Marinated Eel (Anguilla Marinata)
- Ready In:
- 1hr 10mins
- Ingredients:
- 13
- Yields:
-
2 lbs. eel
- Serves:
- 4-6
ingredients
- 1 cup olive oil
- 4 cups thinly sliced onions
- 6 garlic cloves, sliced
- 1⁄2 teaspoon dried thyme
- 2 bay leaves, crumbled
- 8 peppercorns
- 1 tablespoon salt
- 1 cup white wine vinegar
- 1 cup water
- 2 lbs eel, cleaned and sliced into 3-inch pieces
- 1⁄4 cup lemon juice
- flour
- 1 -4 tablespoon olive oil
directions
- In a heavy 2- to 3-quart saucepan, heat 1 cup of olive oil.

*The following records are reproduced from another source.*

-- pv_equiv track=rewrite | github.com/alacrity2001/PTSA-public- | ptsa/ptsa/other/normats/norma.py | convert_zero
-- ===== SOURCE A (Python) =====
-- def convert_zero(ts):
-- 	data = ts.copy()
-- 	for i in range(len(ts)):
-- 		j = 0
-- 		while data[i] == 0:
-- 			if i+j < len(ts):
-- 				data[i] = ts[i+j]
-- 			else:
-- 				data[i] = ts[i-1]
-- 			j+= 1
--
-- 	return data
-- ===== SOURCE B (Python) =====
-- def convert_zero(ts):
--     # Single right-to-left pass: carry the nearest non-zero value to the right;
--     # a zero with no non-zero to its right falls back to ts[i - 1].
--     n = len(ts)
--     out = []
--     nxt = None
--     for i in range(n - 1, -1, -1):
--         v = ts[i]
--         if v != 0:
--             nxt = v
--             out.append(v)
--         elif nxt is not None:
--             out.append(nxt)
--         else:
--             out.append(ts[i - 1])
--     out.reverse()
--     return out
-- ===== Notes on version B (the rewrite author's own statement) =====
-- stated objective: alternative
-- what changed: replaces the per-index rightward while-scan with a single right-to-left pass that carries the nearest non-zero value to the right, falling back to ts[i-1] only when no non-zero lies to the right; Pre_ excludes exactly the inputs (last element 0 with the one before it absent or 0) on which A's while loop never terminates
-- outside the precondition, e.g. on convert_zero([1, 0, 0]): A does not finish within the time limit, B returns [1, 1, 0]; on convert_zero([0]): A does not finish within the time limit, B returns [0]
import Mathlib
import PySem

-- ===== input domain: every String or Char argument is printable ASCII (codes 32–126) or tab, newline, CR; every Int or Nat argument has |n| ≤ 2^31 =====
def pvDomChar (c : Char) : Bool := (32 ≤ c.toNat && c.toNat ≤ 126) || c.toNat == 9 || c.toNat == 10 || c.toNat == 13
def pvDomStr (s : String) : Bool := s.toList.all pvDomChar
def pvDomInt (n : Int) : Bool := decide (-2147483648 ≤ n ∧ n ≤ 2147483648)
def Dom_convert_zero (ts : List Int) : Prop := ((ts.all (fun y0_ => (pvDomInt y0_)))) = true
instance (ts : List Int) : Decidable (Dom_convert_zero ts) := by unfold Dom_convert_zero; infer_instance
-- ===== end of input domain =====

-- B replaces A's per-index rightward while-scan by one right-to-left pass that carries the
-- nearest non-zero value to the right; same return value on every input where A returns.

-- ===== PORT A =====
-- A's inner `while data[i] == 0` loop: only cell i is read/written there, carried as `cur`.
-- The while loop does not terminate on every input (Pre_ excludes exactly those inputs);
-- `fuel` only bounds the recursion and is never exhausted on inputs satisfying Pre_.
def cellA (ts : List Int) (i : Nat) (cur : Int) (j : Nat) : Nat → Int
  | 0 => cur
  | fuel + 1 =>
    if cur = 0 then
      let cur' := if i + j < ts.length
        then (PySem.List.pyGet? ts ((i + j : Nat) : Int)).getD 0   -- data[i] = ts[i+j] (index in range)
        else (PySem.List.pyGet? ts ((i : Int) - 1)).getD 0         -- data[i] = ts[i-1]
      cellA ts i cur' (j + 1) fuel
    else cur

-- `for i in range(len(ts)): …`, updating data (initially ts.copy()) in place at index i.
def convert_zero (ts : List Int) : List Int :=
  (List.range ts.length).foldl
    (fun data i => data.set i (cellA ts i (data.getD i 0) 0 (ts.length + 2))) ts

-- ===== PORT B =====
-- B's right-to-left loop as recursion on the list: returns (transformed suffix, nxt), where
-- nxt is the nearest non-zero value in the suffix (None if the suffix is all zero).
def goB (ts : List Int) : Nat → List Int → List Int × Option Int
  | _, [] => ([], none)
  | i, x :: rest =>
    let r := goB ts (i + 1) rest
    if x ≠ 0 then (x :: r.1, some x)
    else
      match r.2 with
      | some v => (v :: r.1, some v)
      | none => ((PySem.List.pyGet? ts ((i : Int) - 1)).getD 0 :: r.1, none)   -- ts[i - 1]

def convert_zero_alt (ts : List Int) : List Int := (goB ts 0 ts).1

-- ===== PRECONDITION & SPEC =====
-- Pre_ excludes exactly the inputs on which A's while loop never terminates (A diverges and
-- returns nothing): lists whose last element is 0 while the element before it is absent or
-- also 0.
def Pre_convert_zero (ts : List Int) : Prop :=
  ts.getLast? ≠ some 0 ∨ (2 ≤ ts.length ∧ ts.getD (ts.length - 2) 0 ≠ 0)
instance (ts : List Int) : Decidable (Pre_convert_zero ts) := by
  unfold Pre_convert_zero; infer_instance

def pvWitness_convert_zero : List Int := [0, 5, 0]

def Spec_convert_zero (ts : List Int) (out : List Int) : Prop := out = convert_zero_alt ts
instance (ts : List Int) (out : List Int) : Decidable (Spec_convert_zero ts out) := by
  unfold Spec_convert_zero; infer_instance

-- ===== CLAIM (what is proved, stated in full; the proofs are below) =====
def Claim_equal_convert_zero : Prop :=
  ∀ (ts : List Int), Dom_convert_zero ts → Pre_convert_zero ts →
    Spec_convert_zero ts (convert_zero ts)

-- ===== LEMMAS AND PROOFS =====

-- the common value of both programs at index k (scanning l = the suffix of ts from i)
def valF_at (ts : List Int) (i : Nat) (l : List Int) (k : Nat) : Int :=
  match (l.drop k).find? (fun x => x != 0) with
  | some v => v
  | none => (PySem.List.pyGet? ts (((i + k : Nat) : Int) - 1)).getD 0

theorem goB_eq (ts : List Int) :
    ∀ (l : List Int) (i : Nat),
      goB ts i l
        = ((List.range l.length).map (fun k => valF_at ts i l k), l.find? (fun x => x != 0)) := by
  intro l
  induction l with
  | nil => intro i; simp [goB, valF_at]
  | cons x rest ih =>
    intro i
    have htail : ∀ k, valF_at ts i (x :: rest) (k + 1) = valF_at ts (i + 1) rest k := by
      intro k
      simp only [valF_at, List.drop_succ_cons]
      rw [show i + (k + 1) = i + 1 + k from by omega]
    have hmap : (List.range (x :: rest).length).map (fun k => valF_at ts i (x :: rest) k)
        = valF_at ts i (x :: rest) 0
          :: (List.range rest.length).map (fun k => valF_at ts (i + 1) rest k) := by
      rw [List.length_cons, List.range_succ_eq_map, List.map_cons, List.map_map]
      refine congrArg _ (List.map_congr_left ?_)
      intro k _
      exact htail k
    rw [hmap]
    by_cases hx : x = 0
    · subst hx
      simp only [goB, ih (i + 1)]
      cases hfind : rest.find? (fun x => x != 0) with
      | none =>
        have hhead : valF_at ts i (0 :: rest) 0
            = (PySem.List.pyGet? ts ((i : Int) - 1)).getD 0 := by
          simp [valF_at, hfind]
        simp [hfind, hhead, List.find?]
      | some v =>
        have hhead : valF_at ts i (0 :: rest) 0 = v := by
          simp [valF_at, hfind]
        simp [hfind, hhead, List.find?]
    · simp only [goB, ih (i + 1)]
      have hhead : valF_at ts i (x :: rest) 0 = x := by
        simp [valF_at, hx]
      have hb : (x != 0) = true := by simpa using hx
      simp [hx, hhead, hb]

theorem foldl_set_getElem? (f : Nat → Int → Int) (j : Nat) :
    ∀ (m k : Nat) (d : List Int),
      ((List.range' k m).foldl (fun d i => d.set i (f i (d.getD i 0))) d)[j]?
        = if k ≤ j ∧ j < k + m ∧ j < d.length then some (f j (d.getD j 0)) else d[j]? := by
  intro m
  induction m with
  | zero => intro k d; simp [List.range']; intro h1 h2; omega
  | succ m ih =>
    intro k d
    rw [List.range'_succ, List.foldl_cons, ih (k + 1)]
    have hlen : (d.set k (f k (d.getD k 0))).length = d.length := List.length_set ..
    rw [hlen]
    by_cases hjk : j = k
    · subst hjk
      rw [if_neg (by omega)]
      by_cases hl : j < d.length
      · rw [if_pos ⟨le_refl j, by omega, hl⟩, List.getElem?_set_self' ]
        simp [hl, List.getD_eq_getElem?_getD]
      · rw [if_neg (by omega)]
        simp [hl]
    · have hset : (d.set k (f k (d.getD k 0)))[j]? = d[j]? :=
        List.getElem?_set_ne (by omega)
      have hsetD : (d.set k (f k (d.getD k 0))).getD j 0 = d.getD j 0 := by
        rw [List.getD_eq_getElem?_getD, hset, ← List.getD_eq_getElem?_getD]
      rw [hset, hsetD]
      by_cases hc : k + 1 ≤ j ∧ j < k + 1 + m ∧ j < d.length
      · rw [if_pos hc, if_pos ⟨by omega, by omega, hc.2.2⟩]
      · rw [if_neg hc, if_neg (by omega)]

theorem cellA_nonzero (ts : List Int) (i : Nat) (cur : Int) (j : Nat) (fuel : Nat)
    (h : cur ≠ 0) : cellA ts i cur j fuel = cur := by
  cases fuel with
  | zero => rfl
  | succ f => simp [cellA, h]

theorem cellA_hit (ts : List Int) (i j₀ : Nat)
    (hlt : i + j₀ < ts.length)
    (hnz : (PySem.List.pyGet? ts ((i + j₀ : Nat) : Int)).getD 0 ≠ 0)
    (hzero : ∀ m, m < j₀ → (PySem.List.pyGet? ts ((i + m : Nat) : Int)).getD 0 = 0) :
    ∀ (fuel j : Nat), j ≤ j₀ → j₀ - j < fuel →
      cellA ts i 0 j fuel = (PySem.List.pyGet? ts ((i + j₀ : Nat) : Int)).getD 0 := by
  intro fuel
  induction fuel with
  | zero => intro j _ h; omega
  | succ f ih =>
    intro j hj hf
    rw [cellA]
    rw [if_pos rfl]
    by_cases hjj : j = j₀
    · subst hjj
      rw [if_pos hlt]
      exact cellA_nonzero ts i _ (j + 1) f hnz
    · have hlt' : i + j < ts.length := by omega
      rw [if_pos hlt', hzero j (by omega)]
      exact ih (j + 1) (by omega) (by omega)

theorem cellA_miss (ts : List Int) (i : Nat)
    (hzero : ∀ m, i + m < ts.length → (PySem.List.pyGet? ts ((i + m : Nat) : Int)).getD 0 = 0)
    (hnz : (PySem.List.pyGet? ts ((i : Int) - 1)).getD 0 ≠ 0) :
    ∀ (fuel j : Nat), ts.length - i - j < fuel →
      cellA ts i 0 j fuel = (PySem.List.pyGet? ts ((i : Int) - 1)).getD 0 := by
  intro fuel
  induction fuel with
  | zero => intro j h; omega
  | succ f ih =>
    intro j hf
    rw [cellA, if_pos rfl]
    by_cases hlt : i + j < ts.length
    · rw [if_pos hlt, hzero j hlt]
      exact ih (j + 1) (by omega)
    · rw [if_neg hlt]
      exact cellA_nonzero ts i _ (j + 1) f hnz

theorem cellA_eq_valF (ts : List Int) (hpre : Pre_convert_zero ts) (i : Nat)
    (hi : i < ts.length) :
    cellA ts i (ts.getD i 0) 0 (ts.length + 2) = valF_at ts 0 ts i := by
  have hgd : ∀ m : Nat, (PySem.List.pyGet? ts ((m : Nat) : Int)).getD 0 = ts.getD m 0 := by
    intro m; rw [PySem.List.pyGet?_natCast, List.getD_eq_getElem?_getD]
  cases hfind : (ts.drop i).find? (fun x => x != 0) with
  | some v =>
    have hf0 := hfind
    rw [List.find?_eq_some_iff_getElem] at hfind
    obtain ⟨hv, k, hk, hval, hmin⟩ := hfind
    have hvne : v ≠ 0 := by simpa using hv
    have hikv : ts[i + k]'(by simp at hk; omega) = v := by
      rw [← List.getElem_drop (h := hk)]; exact hval
    have hikn : i + k < ts.length := by simp at hk; omega
    have hres : valF_at ts 0 ts i = v := by
      simp only [valF_at, hf0]
    rw [hres]
    by_cases hk0 : k = 0
    · subst hk0
      have : ts.getD i 0 = v := by
        rw [List.getD_eq_getElem?_getD, List.getElem?_eq_getElem (by omega)]
        simpa using hikv
      rw [this]
      exact cellA_nonzero ts i v 0 _ hvne
    · have hcur : ts.getD i 0 = 0 := by
        have h0 := hmin 0 (by omega)
        rw [List.getElem_drop] at h0
        simp at h0
        rw [List.getD_eq_getElem?_getD, List.getElem?_eq_getElem (by omega)]
        simpa using h0
      rw [hcur]
      have hnz : (PySem.List.pyGet? ts ((i + k : Nat) : Int)).getD 0 ≠ 0 := by
        rw [hgd, List.getD_eq_getElem?_getD, List.getElem?_eq_getElem hikn]
        simpa [hikv] using hvne
      have hzero : ∀ m, m < k → (PySem.List.pyGet? ts ((i + m : Nat) : Int)).getD 0 = 0 := by
        intro m hm
        have h0 := hmin m (by omega)
        rw [List.getElem_drop] at h0
        simp at h0
        rw [hgd, List.getD_eq_getElem?_getD, List.getElem?_eq_getElem (by omega)]
        simpa using h0
      have := cellA_hit ts i k hikn hnz hzero (ts.length + 2) 0 (by omega) (by omega)
      rw [this, hgd, List.getD_eq_getElem?_getD, List.getElem?_eq_getElem hikn]
      simpa using hikv
  | none =>
    have h0 : ∀ x ∈ ts.drop i, x = 0 := by
      intro x hx
      have := List.find?_eq_none.mp hfind x hx
      simpa using this
    have hidx : ∀ m : Nat, i + m < ts.length → ts.getD (i + m) 0 = 0 := by
      intro m hm
      have h' : m < (ts.drop i).length := by simp [List.length_drop]; omega
      have := h0 _ (List.getElem_mem h')
      rw [List.getElem_drop] at this
      rw [List.getD_eq_getElem?_getD, List.getElem?_eq_getElem hm]
      simpa using this
    have hcur : ts.getD i 0 = 0 := by simpa using hidx 0 (by omega)
    have hlastv : ts.getD (ts.length - 1) 0 = 0 := by
      have := hidx (ts.length - 1 - i) (by omega)
      rwa [show i + (ts.length - 1 - i) = ts.length - 1 from by omega] at this
    have hlast : ts.getLast? = some 0 := by
      rw [List.getLast?_eq_getElem?, List.getElem?_eq_getElem (by omega)]
      rw [List.getD_eq_getElem?_getD, List.getElem?_eq_getElem (by omega)] at hlastv
      simpa using hlastv
    have hpre2 : 2 ≤ ts.length ∧ ts.getD (ts.length - 2) 0 ≠ 0 := by
      rcases hpre with h | h
      · exact absurd hlast h
      · exact h
    have hin1 : i = ts.length - 1 := by
      by_contra hne
      have := hidx (ts.length - 2 - i) (by omega)
      rw [show i + (ts.length - 2 - i) = ts.length - 2 from by omega] at this
      exact hpre2.2 this
    have hnz : (PySem.List.pyGet? ts ((i : Int) - 1)).getD 0 ≠ 0 := by
      have hcast : (i : Int) - 1 = ((ts.length - 2 : Nat) : Int) := by
        subst hin1; push_cast [Nat.cast_sub (by omega : 1 ≤ ts.length)]; omega
      rw [hcast, PySem.List.pyGet?_natCast, ← List.getD_eq_getElem?_getD]
      exact hpre2.2
    have hzero : ∀ m, i + m < ts.length →
        (PySem.List.pyGet? ts ((i + m : Nat) : Int)).getD 0 = 0 := by
      intro m hm
      rw [hgd]
      exact hidx m hm
    rw [hcur, cellA_miss ts i hzero hnz (ts.length + 2) 0 (by omega)]
    simp only [valF_at, Nat.zero_add, hfind]

-- ===== VERDICT (by name: the statement is the Claim_ definition above) =====
theorem convert_zero_spec : Claim_equal_convert_zero := by
  intro ts _ hpre
  unfold Spec_convert_zero
  unfold convert_zero convert_zero_alt
  rw [goB_eq]
  apply List.ext_getElem?
  intro j
  conv_lhs => rw [List.range_eq_range',
    foldl_set_getElem? (fun i c => cellA ts i c 0 (ts.length + 2)) j ts.length 0 ts]
  by_cases hj : j < ts.length
  · rw [if_pos ⟨Nat.zero_le j, by omega, hj⟩]
    rw [List.getElem?_map, List.getElem?_range hj]
    simp only [Option.map_some]
    exact congrArg some (cellA_eq_valF ts hpre j hj)
  · rw [if_neg (by omega)]
    have h1 : (List.range ts.length)[j]? = none :=
      List.getElem?_eq_none_iff.mpr (by simp only [List.length_range]; omega)
    have h2 : ts[j]? = none := List.getElem?_eq_none_iff.mpr (by omega)
    rw [List.getElem?_map, h1, h2]
    rfl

- Add the onions, garlic, thyme, bay leaves, peppercorns, and salt and cook over moderate heat, stirring frequently, for about 7 or 8 minutes, or until the onions are transparent but not brown.
- Pour in the vinegar and water, bring to a boil, reduce the heat and simmer the marinade uncovered for 20 minutes.
- Meanwhile, brush the pieces of eel with lemon juice. Dip them into the flour and shake off the excess.
- Then heat 2 Tblsp. of olive oil in a heavy 10- to 12-inch skillet until a light haze forms over it. Drop in 5 or 6 pieces of eel at a time and cook over moderately high heat for 4 to 5 minutes. Add more oil if needed.
- Transfer the eel to a shallow 9- by- 12-inch glass, porcelain or enameled baking dish and pour over it the hot marinade.
- When it is at room temperature, cover the dish with plastic wrap and refrigerate for at least 24 hours.
- To serve, lift the pieces out of the marinade and arrange them on a serving plate. Moisten the eel with a little of the marinade before serving.